H.R. 1249, as passed by the House, is entitled America Invents Act, and S. 23, as passed by the Senate, is entitled Patent Reform Act of 2011. Both change the U.S. to a First to File patent system. Presently, it is expected that the changes will become law in September of 2011. The First to File provision is expected to take effect 18 months after enactment.
Image of Alfred Nobel’s patent for nitroglycerin, June 1864. source: Wikimedia Commons
These bills had strong support from foreign business entities, large businesses in the U.S., and patent professionals who work for large businesses either as in house counsel or in law firms that have large businesses as their clients. That is because they are the big winners of such a first to file system.
Such a change will make the U.S. more like the rest of the world where first to file a patent application wins all bets and the patents. Presently in the U.S. most of the patents go to small businesses and individual inventors. In the rest of the world most of the patents go to large businesses who have patent professionals on their staff to assure that the company always files first to get the protection that they need. This is an incentive to file fast and not to invent.
The U.S. has a first to invent system because the U.S. Constitution in Article 1, Section 8 gives Congress the power to promote the progress of science and useful arts, by securing for limited times to INVENTORS the exclusive right to their discoveries. The U.S. has a system that provides incentive to invent by giving the patent to the first to invent.
The big winners of a U.S. first to file system will be foreign entities which are used to a first to file system where research projects are not funded by companies until the patent applications are filed based on any conceptions of inventions in the proposal for the R&D funding. This helps the companies avoid funding projects where they would be blocked later from practicing the invention because some one else won the patent by filing first. Such entities never publish anything about such projects until the patent applications are filed.
The individual inventor, small businesses, universities, and national laboratories will be blocked by first to filers. One reason is that they allow publication before patenting. Another reason is that they try to prove the concept in the lab or reduce the invention to practice before they file patent applications. Americans sit on inventions way too long to be able to win any contest based on first to file. Showing anything to anyone before filing a patent application is risky in a first to invent system but it is suicide in a first to file system.

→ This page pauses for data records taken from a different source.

-- pv_equiv track=rewrite | github.com/LT-aitools/rent-vs-buy-decision-tool | src/components/enhanced/interactive_charts.py | _generate_cash_flow_data
-- ===== SOURCE A (Python) =====
-- from typing import Dict, List, Optional, Tuple, Any, Union
--
-- def _generate_cash_flow_data(data: Any, time_range: Tuple[int, int], cash_flow_type: str, aggregation: str) -> Dict:
--     """Generate cash flow data for visualization"""
--     start_year, end_year = time_range
--     years = list(range(start_year, end_year + 1))
--
--     # Mock cash flow generation
--     buy_cf = []
--     rent_cf = []
--
--     for year in years:
--         # Buy scenario: initial negative, then positive
--         buy_annual = -50000 if year == 1 else 15000 + (year - 1) * 500
--
--         # Rent scenario: consistently negative but increasing
--         rent_annual = -12000 - (year - 1) * 300
--
--         if aggregation == "Cumulative":
--             buy_cf.append(sum([buy_cf[-1] if buy_cf else 0, buy_annual]))
--             rent_cf.append(sum([rent_cf[-1] if rent_cf else 0, rent_annual]))
--         else:
--             buy_cf.append(buy_annual)
--             rent_cf.append(rent_annual)
--
--     return {
--         'years': years,
--         'buy_cash_flow': buy_cf,
--         'rent_cash_flow': rent_cf
--     }
-- ===== SOURCE B (Python) =====
-- def _generate_cash_flow_data(data, time_range, cash_flow_type, aggregation):
--     """Generate cash flow data; cumulative values via closed-form prefix sums (no running accumulator)."""
--     start_year, end_year = time_range
--     years = list(range(start_year, end_year + 1))
--
--     if aggregation == "Cumulative":
--         # sum over k in [start_year..y] of the annual formulas, in closed form:
--         # t(y) = sum of (k-1) = (y-start_year+1)*(start_year+y-2)//2 (always an exact half)
--         def buy_total(y):
--             n = y - start_year + 1
--             t = n * (start_year + y - 2) // 2
--             total = 15000 * n + 500 * t
--             if start_year <= 1 <= y:
--                 total -= 65000  # year 1 contributes -50000, not 15000
--             return total
--
--         def rent_total(y):
--             n = y - start_year + 1
--             t = n * (start_year + y - 2) // 2
--             return -12000 * n - 300 * t
--
--         buy_cf = [buy_total(y) for y in years]
--         rent_cf = [rent_total(y) for y in years]
--     else:
--         buy_cf = [-50000 if y == 1 else 15000 + (y - 1) * 500 for y in years]
--         rent_cf = [-12000 - (y - 1) * 300 for y in years]
--
--     return {
--         'years': years,
--         'buy_cash_flow': buy_cf,
--         'rent_cash_flow': rent_cf
--     }
-- ===== Notes on version B (the rewrite author's own statement) =====
-- stated objective: alternative
-- what changed: Replaces A's running-sum loop (reading back the last appended element) with a closed-form arithmetic-series formula that computes each cumulative value directly per year (plus a one-off -65000 correction when year 1 is in range), with no accumulator at all.
import Mathlib
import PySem

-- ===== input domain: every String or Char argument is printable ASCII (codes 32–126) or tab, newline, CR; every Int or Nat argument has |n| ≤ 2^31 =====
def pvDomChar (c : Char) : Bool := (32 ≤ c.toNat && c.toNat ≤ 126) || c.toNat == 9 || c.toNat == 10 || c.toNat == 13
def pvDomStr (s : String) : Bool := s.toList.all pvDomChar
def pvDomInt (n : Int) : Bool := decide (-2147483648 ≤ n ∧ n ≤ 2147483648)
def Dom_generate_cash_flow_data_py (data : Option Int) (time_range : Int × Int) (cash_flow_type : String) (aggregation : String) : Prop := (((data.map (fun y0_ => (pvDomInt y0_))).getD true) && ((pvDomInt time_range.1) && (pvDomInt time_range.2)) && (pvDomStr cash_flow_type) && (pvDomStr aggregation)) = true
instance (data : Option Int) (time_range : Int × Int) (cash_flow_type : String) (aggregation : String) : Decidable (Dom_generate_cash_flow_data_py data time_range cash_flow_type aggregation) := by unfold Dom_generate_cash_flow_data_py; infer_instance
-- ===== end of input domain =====

-- B replaces A's running-sum accumulation by a CLOSED-FORM prefix-sum formula per year
-- (arithmetic-series sum plus a one-off correction for year 1); objective: alternative algorithm.
-- ===== PORT A =====
-- A's loop body: append annual (or last+annual when aggregation == "Cumulative") to both lists
def pvStepA (aggregation : String) (st : List Int × List Int) (year : Int) : List Int × List Int :=
  let buy_annual : Int := if year == 1 then -50000 else 15000 + (year - 1) * 500
  let rent_annual : Int := -12000 - (year - 1) * 300
  if aggregation == "Cumulative" then
    (st.1 ++ [(match st.1.getLast? with | some v => v | none => 0) + buy_annual],
     st.2 ++ [(match st.2.getLast? with | some v => v | none => 0) + rent_annual])
  else
    (st.1 ++ [buy_annual], st.2 ++ [rent_annual])

def generate_cash_flow_data_py (data : Option Int) (time_range : Int × Int) (cash_flow_type : String) (aggregation : String) : List (String × List Int) :=
  let years := PySem.List.pyRange time_range.1 (time_range.2 + 1) 1
  let cf := years.foldl (pvStepA aggregation) ([], [])
  [("years", years), ("buy_cash_flow", cf.1), ("rent_cash_flow", cf.2)]

-- ===== PORT B =====
-- buy_total(y): cumulative buy cash flow through year y, in closed form
def pvBuyTotal (start : Int) (y : Int) : Int :=
  let n := y - start + 1
  let t := PySem.Int.floordiv (n * (start + y - 2)) 2
  let total := 15000 * n + 500 * t
  if start ≤ 1 ∧ 1 ≤ y then total - 65000 else total

-- rent_total(y): cumulative rent cash flow through year y, in closed form
def pvRentTotal (start : Int) (y : Int) : Int :=
  let n := y - start + 1
  let t := PySem.Int.floordiv (n * (start + y - 2)) 2
  let total := -12000 * n - 300 * t
  total

def generate_cash_flow_data_py_alt (data : Option Int) (time_range : Int × Int) (cash_flow_type : String) (aggregation : String) : List (String × List Int) :=
  let years := PySem.List.pyRange time_range.1 (time_range.2 + 1) 1
  if aggregation == "Cumulative" then
    [("years", years),
     ("buy_cash_flow", years.map (pvBuyTotal time_range.1)),
     ("rent_cash_flow", years.map (pvRentTotal time_range.1))]
  else
    [("years", years),
     ("buy_cash_flow", years.map (fun y => if y == 1 then -50000 else 15000 + (y - 1) * 500)),
     ("rent_cash_flow", years.map (fun y => -12000 - (y - 1) * 300))]

-- ===== PRECONDITION & SPEC =====
def Spec_generate_cash_flow_data_py (data : Option Int) (time_range : Int × Int) (cash_flow_type : String) (aggregation : String) (out : List (String × List Int)) : Prop := out = generate_cash_flow_data_py_alt data time_range cash_flow_type aggregation
instance (data : Option Int) (time_range : Int × Int) (cash_flow_type : String) (aggregation : String) (out : List (String × List Int)) : Decidable (Spec_generate_cash_flow_data_py data time_range cash_flow_type aggregation out) := by unfold Spec_generate_cash_flow_data_py; infer_instance

-- ===== CLAIM (what is proved, stated in full; the proofs are below) =====
def Claim_equal_generate_cash_flow_data_py : Prop := ∀ (data : Option Int) (time_range : Int × Int) (cash_flow_type : String) (aggregation : String), Dom_generate_cash_flow_data_py data time_range cash_flow_type aggregation → Spec_generate_cash_flow_data_py data time_range cash_flow_type aggregation (generate_cash_flow_data_py data time_range cash_flow_type aggregation)

-- ===== LEMMAS AND PROOFS =====

def pvLastD (xs : List Int) : Int := match xs.getLast? with | some v => v | none => 0

-- running-sum list (itertools.accumulate), used only to characterize A's fold
def pvAccum (acc : Int) : List Int → List Int
  | [] => []
  | x :: xs => (acc + x) :: pvAccum (acc + x) xs

theorem pvLastD_append (a : List Int) (x : Int) : pvLastD (a ++ [x]) = x := by
  simp [pvLastD]

theorem foldl_stepA_annual (agg : String) (h : (agg == "Cumulative") = false)
    (f g : Int → Int)
    (hf : ∀ y : Int, f y = if y == 1 then -50000 else 15000 + (y - 1) * 500)
    (hg : ∀ y : Int, g y = -12000 - (y - 1) * 300) :
    ∀ (l : List Int) (a b : List Int),
      l.foldl (pvStepA agg) (a, b) = (a ++ l.map f, b ++ l.map g) := by
  intro l
  induction l with
  | nil => intro a b; simp
  | cons y t ih =>
    intro a b
    simp only [List.foldl_cons, List.map_cons]
    rw [show pvStepA agg (a, b) y = (a ++ [f y], b ++ [g y]) by
      simp [pvStepA, h, hf, hg], ih]
    simp

theorem foldl_stepA_cum (agg : String) (h : (agg == "Cumulative") = true)
    (f g : Int → Int)
    (hf : ∀ y : Int, f y = if y == 1 then -50000 else 15000 + (y - 1) * 500)
    (hg : ∀ y : Int, g y = -12000 - (y - 1) * 300) :
    ∀ (l : List Int) (a b : List Int),
      l.foldl (pvStepA agg) (a, b)
        = (a ++ pvAccum (pvLastD a) (l.map f), b ++ pvAccum (pvLastD b) (l.map g)) := by
  intro l
  induction l with
  | nil => intro a b; simp [pvAccum]
  | cons y t ih =>
    intro a b
    simp only [List.foldl_cons, List.map_cons, pvAccum]
    rw [show pvStepA agg (a, b) y = (a ++ [pvLastD a + f y], b ++ [pvLastD b + g y]) by
      simp [pvStepA, h, hf, hg, pvLastD], ih]
    simp [pvLastD_append]

theorem pvFloordivHalf (a m : Int) (h : a = m + m) : PySem.Int.floordiv a 2 = m := by
  rw [PySem.Int.floordiv_eq_iff_of_pos (by norm_num)]; omega

theorem pvEvenProd (s y : Int) : ∃ m : Int, (y - s + 1) * (s + y - 2) = m + m := by
  rcases Int.even_or_odd (y - s) with ⟨a, ha⟩ | ⟨a, ha⟩
  · exact ⟨(y - s + 1) * (a + s - 1), by linear_combination (y - s + 1) * ha⟩
  · exact ⟨(a + 1) * (s + y - 2), by linear_combination (s + y - 2) * ha⟩

theorem pvBuyTotal_base (s : Int) : pvBuyTotal s (s - 1) = 0 := by
  have h0 : ((s - 1) - s + 1) * (s + (s - 1) - 2) = 0 + 0 := by ring
  simp only [pvBuyTotal, pvFloordivHalf _ 0 h0]
  split_ifs <;> omega

theorem pvRentTotal_base (s : Int) : pvRentTotal s (s - 1) = 0 := by
  have h0 : ((s - 1) - s + 1) * (s + (s - 1) - 2) = 0 + 0 := by ring
  simp only [pvRentTotal, pvFloordivHalf _ 0 h0]
  omega

theorem pvBuyTotal_step (s y : Int) (hy : s ≤ y) :
    pvBuyTotal s y = pvBuyTotal s (y - 1) + (if y == 1 then -50000 else 15000 + (y - 1) * 500) := by
  obtain ⟨m1, h1⟩ := pvEvenProd s y
  obtain ⟨m2, h2⟩ := pvEvenProd s (y - 1)
  have hk : (y - s + 1) * (s + y - 2) = ((y - 1) - s + 1) * (s + (y - 1) - 2) + 2 * (y - 1) := by
    ring
  have hm : m1 = m2 + (y - 1) := by linarith
  simp only [pvBuyTotal, pvFloordivHalf _ m1 h1, pvFloordivHalf _ m2 h2, beq_iff_eq]
  split_ifs <;> omega

theorem pvRentTotal_step (s y : Int) :
    pvRentTotal s y = pvRentTotal s (y - 1) + (-12000 - (y - 1) * 300) := by
  obtain ⟨m1, h1⟩ := pvEvenProd s y
  obtain ⟨m2, h2⟩ := pvEvenProd s (y - 1)
  have hk : (y - s + 1) * (s + y - 2) = ((y - 1) - s + 1) * (s + (y - 1) - 2) + 2 * (y - 1) := by
    ring
  have hm : m1 = m2 + (y - 1) := by linarith
  simp only [pvRentTotal, pvFloordivHalf _ m1 h1, pvFloordivHalf _ m2 h2]
  omega

-- accumulate of per-year values f equals the map of the closed-form totals g
theorem pvAccum_eq_map (f g : Int → Int) (b : Int) (hstep : ∀ y : Int, b ≤ y → g y = g (y - 1) + f y) :
    ∀ (n : ℕ) (s e : Int), b ≤ s → (e - s).toNat ≤ n →
      pvAccum (g (s - 1)) ((PySem.List.pyRange s e 1).map f)
        = (PySem.List.pyRange s e 1).map g := by
  intro n
  induction n with
  | zero =>
    intro s e hb h
    rw [PySem.List.pyRange_one_eq_nil (by omega)]
    simp [pvAccum]
  | succ n ih =>
    intro s e hb h
    by_cases hse : s < e
    · rw [PySem.List.pyRange_one_cons hse]
      simp only [List.map_cons, pvAccum]
      rw [show g (s - 1) + f s = g s from (hstep s hb).symm]
      have := ih (s + 1) e (by omega) (by omega)
      rw [show s + 1 - 1 = s from by ring] at this
      rw [this]
    · rw [PySem.List.pyRange_one_eq_nil (by omega)]
      simp [pvAccum]

-- ===== VERDICT (by name: the statement is the Claim_ definition above) =====
theorem generate_cash_flow_data_py_spec : Claim_equal_generate_cash_flow_data_py := by
  intro data tr cft agg _
  unfold Spec_generate_cash_flow_data_py generate_cash_flow_data_py generate_cash_flow_data_py_alt
  dsimp only
  by_cases h : (agg == "Cumulative") = true
  · rw [foldl_stepA_cum agg h _ _ (fun y => rfl) (fun y => rfl)]
    have hb : pvLastD ([] : List Int) = pvBuyTotal tr.1 (tr.1 - 1) := by
      rw [pvBuyTotal_base]; rfl
    have hr : pvLastD ([] : List Int) = pvRentTotal tr.1 (tr.1 - 1) := by
      rw [pvRentTotal_base]; rfl
    simp only [h, if_true, List.nil_append]
    rw [hb, pvAccum_eq_map _ _ tr.1 (fun y hy => pvBuyTotal_step tr.1 y hy) (tr.2 + 1 - tr.1).toNat tr.1 (tr.2 + 1) (le_refl _) (le_refl _)]
    rw [pvBuyTotal_base, ← pvRentTotal_base]
    rw [pvAccum_eq_map _ _ tr.1 (fun y _ => pvRentTotal_step tr.1 y) (tr.2 + 1 - tr.1).toNat tr.1 (tr.2 + 1) (le_refl _) (le_refl _)]
  · rw [foldl_stepA_annual agg (by simpa using h) _ _ (fun y => rfl) (fun y => rfl)]
    simp [h]
theorem pvHit_iff (t : List String) (k i : Nat) : pvHit t k i = true ↔
    ((k ≤ i ∧ i - k < t.length ∧ is_empty (t.getD (i - k) "") = true) ∨
     (k ≤ i + 1 ∧ i + 1 - k < t.length ∧ is_empty (t.getD (i + 1 - k) "") = true)) := by
  simp [pvHit, and_assoc]

theorem pvGet_last (a : List String) (p : String) :
    PySem.List.pyGet? (a ++ [p]) (-1) = some p := by
  simp [PySem.List.pyGet?, PySem.List.pyIdx?]

theorem pvA_loop (rest : List String) : ∀ (a : List String) (p : String),
    rest.foldl (fun out slot =>
      (if is_empty ((PySem.List.pyGet? out (-1)).getD "") || is_empty slot
        then out ++ ["-"] else out ++ ["+"]) ++ [slot]) (a ++ [p])
    = (a ++ [p]) ++ pvChain p rest := by
  induction rest with
  | nil => intro a p; simp [pvChain]
  | cons s r ih =>
    intro a p
    simp only [List.foldl_cons, pvGet_last, Option.getD_some]
    by_cases h : (is_empty p || is_empty s) = true
    · rw [if_pos h]
      have hih := ih (a ++ [p] ++ ["-"]) s
      simp only [List.append_assoc] at hih ⊢
      rw [hih]
      simp [pvChain, h]
    · rw [if_neg h]
      have hih := ih (a ++ [p] ++ ["+"]) s
      simp only [List.append_assoc] at hih ⊢
      rw [hih]
      rw [Bool.not_eq_true] at h
      simp [pvChain, h]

Foreign entities will likely file many more applications under the first to file system and will be more able to stop production in the U.S. for products that they own the patents that cover those products. Winning the patents will allow them to be more assertive to force the import manufactured goods. Also they will more likely force the U.S. Government to pay royalties to them for inventions the Government paid U.S. labs to invent because they sit on their inventions too long for a first to file system.
Since about 70% of all new jobs come from new small businesses, America is likely to be significantly less productive in creating new jobs in the future in a first to file system. This fundamental change to our intellectual property system will hurt small business and hurt job creation.